Coach’s notes: It's a 20 min grinder today. Shoot for consistency on the dubs, and big sets on the air squats if you can't go unbroken. Singles only on the deadlift, no tap n' go. 

Substitutes: 

  • BB deadlifts > DB deadlift 50/35 x 2.5 reps

Scaling:

  • Double-unders > single-unders x 2 reps
  • Air squats > assisted squats x .5 reps
  • Reduce load on deadlift and reps on air squats as needed. 

 

Karen, Ball Breaker

150 wall balls for time (20/14lb, 10/9ft)+50 double-unders every time you break

 

Coaches notes: In case 150 wall balls didn't feel like punishment enough, we added an actual punishment. Shoot for big sets on the wall balls and a relaxed pace on the dubs, partitioned as needed.

Substitutes:

  • Wall Balls:
  • Light thrusters, air squats x 2

Scaling:

  • double-unders > single-unders x 2
  • Reduce weight or volume on wall balls and double-under penalty reps as needed.


Eighters Gonna Eight

AMRAP in 8 min:

  • 8 front squats (135/95)
  • 38 double-unders

 

Coach’s notes: An 8 minute workout done right should make you nervous. Not quite short enough to sprint, not long enough to pace.

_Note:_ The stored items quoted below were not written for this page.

-- pv_equiv track=rewrite | github.com/akshay-greenlang/Code-V1_GreenLang | packs/net-zero/PACK-023-sbti-alignment/templates/scope3_screening_report.py | _md_materiality_heatmap
-- ===== SOURCE A (Python) =====
-- from typing import Any, Dict, List, Optional
--
-- def _md_materiality_heatmap(data: Dict[str, Any]) -> str:
--     categories = data.get("categories", [])
--     high = [c for c in categories if str(c.get("materiality", "")).upper() == "HIGH"]
--     medium = [c for c in categories if str(c.get("materiality", "")).upper() == "MEDIUM"]
--     low = [c for c in categories if str(c.get("materiality", "")).upper() == "LOW"]
--     negligible = [c for c in categories if str(c.get("materiality", "")).upper() == "NEGLIGIBLE"]
--
--     lines = [
--         "## 3. Materiality Heatmap\n",
--         f"| Level | Count | Categories |",
--         f"|-------|:-----:|------------|",
--     ]
--     for level, items in [
--         ("High", high), ("Medium", medium),
--         ("Low", low), ("Negligible", negligible),
--     ]:
--         cat_names = ", ".join(
--             f"Cat {c.get('number', '?')}" for c in items
--         ) if items else "None"
--         lines.append(f"| {level} | {len(items)} | {cat_names} |")
--
--     lines.append("")
--     lines.append(
--         f"**Material categories (High + Medium):** "
--         f"{len(high) + len(medium)} of {len(categories)}"
--     )
--     return "\n".join(lines)
-- ===== SOURCE B (Python) =====
-- def _md_materiality_heatmap(data):
--     categories = data.get("categories", [])
--     # one pass: bucket categories by uppercased materiality (order preserved)
--     groups = {}
--     for c in categories:
--         groups.setdefault(str(c.get("materiality", "")).upper(), []).append(c)
--
--     rows = []
--     material = 0
--     for label, key in (("High", "HIGH"), ("Medium", "MEDIUM"),
--                        ("Low", "LOW"), ("Negligible", "NEGLIGIBLE")):
--         items = groups.get(key, [])
--         if key in ("HIGH", "MEDIUM"):
--             material += len(items)
--         names = ", ".join("Cat {}".format(c.get("number", "?")) for c in items) if items else "None"
--         rows.append("| {} | {} | {} |".format(label, len(items), names))
--
--     return "\n".join(
--         [
--             "## 3. Materiality Heatmap\n",
--             "| Level | Count | Categories |",
--             "|-------|:-----:|------------|",
--         ]
--         + rows
--         + ["", "**Material categories (High + Medium):** {} of {}".format(material, len(categories))]
--     )
-- ===== Notes on version B (the rewrite author's own statement) =====
-- stated objective: alternative
-- what changed: B buckets the categories by uppercased materiality in a single dict-building pass and reads the four levels from the index, instead of A's four separate filtering scans over the category list; row formatting and the material-count footer are driven by one loop over (label, key) pairs.
import Mathlib
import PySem

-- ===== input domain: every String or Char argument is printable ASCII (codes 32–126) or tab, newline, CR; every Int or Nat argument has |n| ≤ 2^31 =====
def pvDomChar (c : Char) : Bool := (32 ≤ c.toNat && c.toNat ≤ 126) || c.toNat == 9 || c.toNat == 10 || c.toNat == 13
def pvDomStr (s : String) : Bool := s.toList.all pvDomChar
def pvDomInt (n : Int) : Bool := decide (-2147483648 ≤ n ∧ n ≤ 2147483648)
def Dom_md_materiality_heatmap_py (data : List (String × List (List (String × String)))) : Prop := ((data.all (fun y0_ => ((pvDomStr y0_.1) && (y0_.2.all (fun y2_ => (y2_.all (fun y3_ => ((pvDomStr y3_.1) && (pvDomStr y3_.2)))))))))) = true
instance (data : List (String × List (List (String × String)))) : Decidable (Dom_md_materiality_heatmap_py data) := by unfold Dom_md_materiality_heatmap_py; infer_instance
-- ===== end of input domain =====

-- B groups the categories into buckets by one dict-building pass instead of A's four list-comprehension scans (alternative decomposition, same result).


-- ===== PORT A =====
-- str(c.get("materiality", "")).upper()  (str() on a str is the identity)
def pvMatKey (c : List (String × String)) : String :=
  PySem.Str.upper ((PySem.Dict.mk c).getD "materiality" "")

-- "Cat {c.get('number', '?')}"
def pvCatName (c : List (String × String)) : String :=
  "Cat " ++ (PySem.Dict.mk c).getD "number" "?"

def md_materiality_heatmap_py (data : List (String × List (List (String × String)))) : String :=
  let categories := (PySem.Dict.mk data).getD "categories" []
  let high := categories.filter (fun c => pvMatKey c == "HIGH")
  let medium := categories.filter (fun c => pvMatKey c == "MEDIUM")
  let low := categories.filter (fun c => pvMatKey c == "LOW")
  let negligible := categories.filter (fun c => pvMatKey c == "NEGLIGIBLE")
  let lines : List String :=
    [ "## 3. Materiality Heatmap\n",
      "| Level | Count | Categories |",
      "|-------|:-----:|------------|" ]
  let lines := [("High", high), ("Medium", medium), ("Low", low), ("Negligible", negligible)].foldl
    (fun (lines : List String) (li : String × List (List (String × String))) =>
      let catNames := if li.2.isEmpty then "None"
                      else PySem.Str.join ", " (li.2.map pvCatName)
      lines ++ ["| " ++ li.1 ++ " | " ++ PySem.Int.toStr (li.2.length : Int) ++ " | " ++ catNames ++ " |"])
    lines
  let lines := lines ++ [""]
  let lines := lines ++
    ["**Material categories (High + Medium):** " ++
      PySem.Int.toStr ((high.length : Int) + (medium.length : Int)) ++ " of " ++
      PySem.Int.toStr (categories.length : Int)]
  PySem.Str.join "\n" lines

-- ===== PORT B =====
def md_materiality_heatmap_py_alt (data : List (String × List (List (String × String)))) : String :=
  let categories := (PySem.Dict.mk data).getD "categories" []
  -- one pass: groups.setdefault(key, []).append(c)
  let groups := categories.foldl
    (fun (g : PySem.Dict String (List (List (String × String)))) c =>
      g.modify (pvMatKey c) [] (· ++ [c]))
    PySem.Dict.empty
  let st := [("High", "HIGH"), ("Medium", "MEDIUM"), ("Low", "LOW"), ("Negligible", "NEGLIGIBLE")].foldl
    (fun (st : List String × Int) (lk : String × String) =>
      let items := groups.getD lk.2 []
      let material := if lk.2 == "HIGH" || lk.2 == "MEDIUM" then st.2 + (items.length : Int) else st.2
      let names := if items.isEmpty then "None"
                   else PySem.Str.join ", " (items.map pvCatName)
      (st.1 ++ ["| " ++ lk.1 ++ " | " ++ PySem.Int.toStr (items.length : Int) ++ " | " ++ names ++ " |"], material))
    ([], 0)
  PySem.Str.join "\n"
    ([ "## 3. Materiality Heatmap\n",
       "| Level | Count | Categories |",
       "|-------|:-----:|------------|" ]
     ++ st.1
     ++ ["", "**Material categories (High + Medium):** " ++
           PySem.Int.toStr st.2 ++ " of " ++ PySem.Int.toStr (categories.length : Int)])

-- ===== PRECONDITION & SPEC =====
def Spec_md_materiality_heatmap_py (data : List (String × List (List (String × String)))) (out : String) : Prop := out = md_materiality_heatmap_py_alt data
instance (data : List (String × List (List (String × String)))) (out : String) : Decidable (Spec_md_materiality_heatmap_py data out) := by unfold Spec_md_materiality_heatmap_py; infer_instance

-- ===== CLAIM (what is proved, stated in full; the proofs are below) =====
def Claim_equal_md_materiality_heatmap_py : Prop := ∀ (data : List (String × List (List (String × String)))), Dom_md_materiality_heatmap_py data → Spec_md_materiality_heatmap_py data (md_materiality_heatmap_py data)

-- ===== LEMMAS AND PROOFS =====

-- the grouping dict read at key L is exactly A's filter at L (per-bucket order preserved)
theorem pvGroup_getD (categories : List (List (String × String))) (L : String) :
    (categories.foldl
      (fun (g : PySem.Dict String (List (List (String × String)))) c =>
        g.modify (pvMatKey c) [] (· ++ [c]))
      PySem.Dict.empty).getD L []
    = categories.filter (fun c => pvMatKey c == L) := by
  have h : categories.foldl
      (fun (g : PySem.Dict String (List (List (String × String)))) c =>
        g.modify (pvMatKey c) [] (· ++ [c])) PySem.Dict.empty
      = (categories.map (fun c => (pvMatKey c, c))).foldl
          (fun g p => g.modify p.1 [] (· ++ [p.2])) PySem.Dict.empty := by
    rw [List.foldl_map]
  rw [h, PySem.Dict.getD_foldl_modify_append]
  simp [List.filter_map, Function.comp_def]

-- ===== VERDICT (by name: the statement is the Claim_ definition above) =====
theorem md_materiality_heatmap_py_spec : Claim_equal_md_materiality_heatmap_py := by
  intro data _
  unfold Spec_md_materiality_heatmap_py md_materiality_heatmap_py md_materiality_heatmap_py_alt
  simp only [List.foldl, pvGroup_getD]
  simp
-- pv_equiv track=rewrite | github.com/ikokkari/PythonProblems | labs109.py | prominences
-- ===== SOURCE A (Python) =====
-- def prominences(height):
--     spots, m = [], -1
--     for (i, e) in enumerate(height):
--         left = height[i - 1] if i > 0 else 0
--         right = height[i + 1] if i < len(height) - 1 else 0
--         if left > e < right or left < e > right:
--             spots.append(i)
--         m = max(m, e)
--     result = []
--     for (j, i) in enumerate(spots):
--         if height[i] == m:
--             result.append((i, m, m))
--         else:
--             curr = height[i]
--             k, left_low, right_low = j - 1, curr, curr
--             while k >= -1:
--                 e = height[spots[k]] if k >= 0 else 0
--                 if e > curr:
--                     break
--                 left_low = min(left_low, e)
--                 k -= 1
--             k = j + 1
--             while k <= len(spots):
--                 e = height[spots[k]] if k < len(spots) else 0
--                 if e > curr:
--                     break
--                 right_low = min(right_low, e)
--                 k += 1
--             prom = curr - max(left_low, right_low)
--             if prom > 0:
--                 result.append((i, curr, prom))
--     return result
-- ===== SOURCE B (Python) =====
-- def prominences(height):
--     n = len(height)
--     spots = [i for i in range(n)
--              if ((height[i-1] if i > 0 else 0) > height[i] < (height[i+1] if i < n-1 else 0))
--              or ((height[i-1] if i > 0 else 0) < height[i] > (height[i+1] if i < n-1 else 0))]
--     m = max([-1, *height])
--     vs = [height[i] for i in spots]
--
--     def pass_lows(values):
--         # monotonic stack of (record value, min of the block it absorbed);
--         # the bottom entry (0, 0) is the virtual 0 beyond the boundary
--         stack = [(0, 0)]
--         lows = []
--         for v in values:
--             low = v
--             while stack and stack[-1][0] <= v:
--                 low = min(low, stack.pop()[1])
--             lows.append(low)
--             stack.append((v, low))
--         return lows
--
--     left_low = pass_lows(vs)
--     right_low = pass_lows(vs[::-1])[::-1]
--     result = []
--     for i, v, ll, rl in zip(spots, vs, left_low, right_low):
--         if v == m:
--             result.append((i, m, m))
--         else:
--             prom = v - max(ll, rl)
--             if prom > 0:
--                 result.append((i, v, prom))
--     return result
-- ===== Notes on version B (the rewrite author's own statement) =====
-- stated objective: faster
-- what changed: A rescans the extrema list left and right from every candidate peak until it meets a higher one (quadratic in the number of extrema); B computes all left and right saddle minima in two monotonic-stack sweeps over the extrema values, so each value is pushed and popped once.
import Mathlib
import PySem

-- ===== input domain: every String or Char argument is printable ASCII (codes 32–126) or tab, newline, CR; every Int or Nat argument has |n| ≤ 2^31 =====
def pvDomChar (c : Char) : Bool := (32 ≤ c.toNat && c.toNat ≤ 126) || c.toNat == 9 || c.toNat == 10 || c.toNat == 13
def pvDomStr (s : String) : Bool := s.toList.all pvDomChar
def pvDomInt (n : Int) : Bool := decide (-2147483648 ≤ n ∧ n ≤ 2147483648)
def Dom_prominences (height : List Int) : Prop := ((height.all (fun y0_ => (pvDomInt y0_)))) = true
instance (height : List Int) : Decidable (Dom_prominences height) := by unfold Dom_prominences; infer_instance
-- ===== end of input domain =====

-- B replaces A's per-peak quadratic left/right rescans of the extrema list by two
-- monotonic-stack sweeps that compute every saddle minimum in one pass each (objective: faster).

-- ===== PORT A =====
-- the inner `while k >= -1` loop of A (left scan over the spots list, sentinel 0 at k = -1)
def pvWhileLeft (height spots : List Int) (curr : Int) (k left_low : Int) : Int :=
  if _h : -1 ≤ k then
    let e : Int := if 0 ≤ k then PySem.List.pyGetD height (PySem.List.pyGetD spots k 0) 0 else 0
    if e > curr then left_low
    else pvWhileLeft height spots curr (k - 1) (min left_low e)
  else left_low
termination_by (k + 2).toNat
decreasing_by omega

-- the inner `while k <= len(spots)` loop of A (right scan, sentinel 0 at k = len(spots))
def pvWhileRight (height spots : List Int) (curr : Int) (k right_low : Int) : Int :=
  if _h : k ≤ (spots.length : Int) then
    let e : Int := if k < (spots.length : Int) then PySem.List.pyGetD height (PySem.List.pyGetD spots k 0) 0 else 0
    if e > curr then right_low
    else pvWhileRight height spots curr (k + 1) (min right_low e)
  else right_low
termination_by ((spots.length : Int) + 1 - k).toNat
decreasing_by omega

-- body of A's second loop, `for (j, i) in enumerate(spots)`
def pvStepA (height spots : List Int) (m : Int) (result : List (Int × Int × Int)) (p : Int × Int) :
    List (Int × Int × Int) :=
  let j := p.1
  let i := p.2
  if PySem.List.pyGetD height i 0 = m then result ++ [(i, m, m)]
  else
    let curr := PySem.List.pyGetD height i 0
    let left_low := pvWhileLeft height spots curr (j - 1) curr
    let right_low := pvWhileRight height spots curr (j + 1) curr
    let prom := curr - max left_low right_low
    if prom > 0 then result ++ [(i, curr, prom)] else result

def prominences (height : List Int) : List (Int × Int × Int) :=
  let fst := (PySem.List.enumerate height).foldl
    (fun (s : List Int × Int) p =>
      let i := p.1
      let e := p.2
      let left := if 0 < i then PySem.List.pyGetD height (i - 1) 0 else 0
      let right := if i < (height.length : Int) - 1 then PySem.List.pyGetD height (i + 1) 0 else 0
      ((if (left > e ∧ e < right) ∨ (left < e ∧ e > right) then s.1 ++ [i] else s.1),
       max s.2 e))
    ([], -1)
  let spots := fst.1
  let m := fst.2
  (PySem.List.enumerate spots).foldl (pvStepA height spots m) []

-- ===== PORT B =====
-- `while stack and stack[-1][0] <= v: low = min(low, stack.pop()[1])` ; top of stack = head
def pvPopLow (st : List (Int × Int)) (v low : Int) : Int × List (Int × Int) :=
  match st with
  | [] => (low, [])
  | (sv, smn) :: rest => if sv ≤ v then pvPopLow rest v (min low smn) else (low, (sv, smn) :: rest)

-- loop body of pass_lows: state = (stack, lows so far)
def pvPassStep (s : List (Int × Int) × List Int) (v : Int) : List (Int × Int) × List Int :=
  let q := pvPopLow s.1 v v
  ((v, q.1) :: q.2, s.2 ++ [q.1])

def pvPassLows (values : List Int) : List Int :=
  (values.foldl pvPassStep ([(0, 0)], [])).2

-- body of B's final loop over zip(spots, vs, left_low, right_low)
def pvStepB (m : Int) (result : List (Int × Int × Int)) (q : Int × Int × Int × Int) :
    List (Int × Int × Int) :=
  let i := q.1
  let v := q.2.1
  let ll := q.2.2.1
  let rl := q.2.2.2
  if v = m then result ++ [(i, m, m)]
  else
    let prom := v - max ll rl
    if prom > 0 then result ++ [(i, v, prom)] else result

def prominences_alt (height : List Int) : List (Int × Int × Int) :=
  let n := height.length
  let spots := (PySem.List.pyRange 0 (n : Int) 1).filter (fun i =>
    let hi := PySem.List.pyGetD height i 0
    let left := if 0 < i then PySem.List.pyGetD height (i - 1) 0 else 0
    let right := if i < (n : Int) - 1 then PySem.List.pyGetD height (i + 1) 0 else 0
    decide ((left > hi ∧ hi < right) ∨ (left < hi ∧ hi > right)))
  let m := (PySem.List.max? ((-1) :: height) (fun x => x)).getD 0
  let vs := spots.map (fun i => PySem.List.pyGetD height i 0)
  let left_low := pvPassLows vs
  let right_low := (pvPassLows vs.reverse).reverse   -- vs[::-1] is reverse (PySem.List.slice?_none_none_neg_one)
  (spots.zip (vs.zip (left_low.zip right_low))).foldl (pvStepB m) []

-- ===== PRECONDITION & SPEC =====
def Spec_prominences (height : List Int) (out : List (Int × Int × Int)) : Prop := out = prominences_alt height
instance (height : List Int) (out : List (Int × Int × Int)) : Decidable (Spec_prominences height out) := by unfold Spec_prominences; infer_instance

-- ===== CLAIM (what is proved, stated in full; the proofs are below) =====
def Claim_equal_prominences : Prop := ∀ (height : List Int), Dom_prominences height → Spec_prominences height (prominences height)

-- ===== LEMMAS AND PROOFS =====

-- the value of A's break-at-first-larger minimum scan, as a function of the scanned list
def scanMin (L : List Int) (curr acc : Int) : Int :=
  match L with
  | [] => acc
  | e :: rest => if e > curr then acc else scanMin rest curr (min acc e)

-- the sequence of left-scan results along a list, L = already-seen values most recent first
def specLows (L : List Int) (values : List Int) : List Int :=
  match values with
  | [] => []
  | v :: rest => scanMin L v v :: specLows (v :: L) rest

-- stack representation invariant: each entry (v, mn) stands for a block v :: C of scanned
-- values whose elements are all ≤ v and whose running minimum is mn
inductive pvRep : List (Int × Int) → List Int → Prop
  | nil : pvRep [] []
  | cons (v : Int) (C : List Int) (mn : Int) (st' : List (Int × Int)) (L' : List Int)
      (hC : ∀ x ∈ C, x ≤ v) (hmn : mn = C.foldl min v) (h : pvRep st' L') :
      pvRep ((v, mn) :: st') (v :: (C ++ L'))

Shoot for unbroken on all squat sets and efficiency on the dubs. And remember, you can almost always pick up the bar sooner that you think.

Substitutes:

  • BB front squats > DB front squats, goblet squats, air squats x 3

Scaling:

  • double-unders > single-unders x 2

  • Reduce load on front squats as needed. Choose something that will be challenging, but possible, to get most rounds unbroken.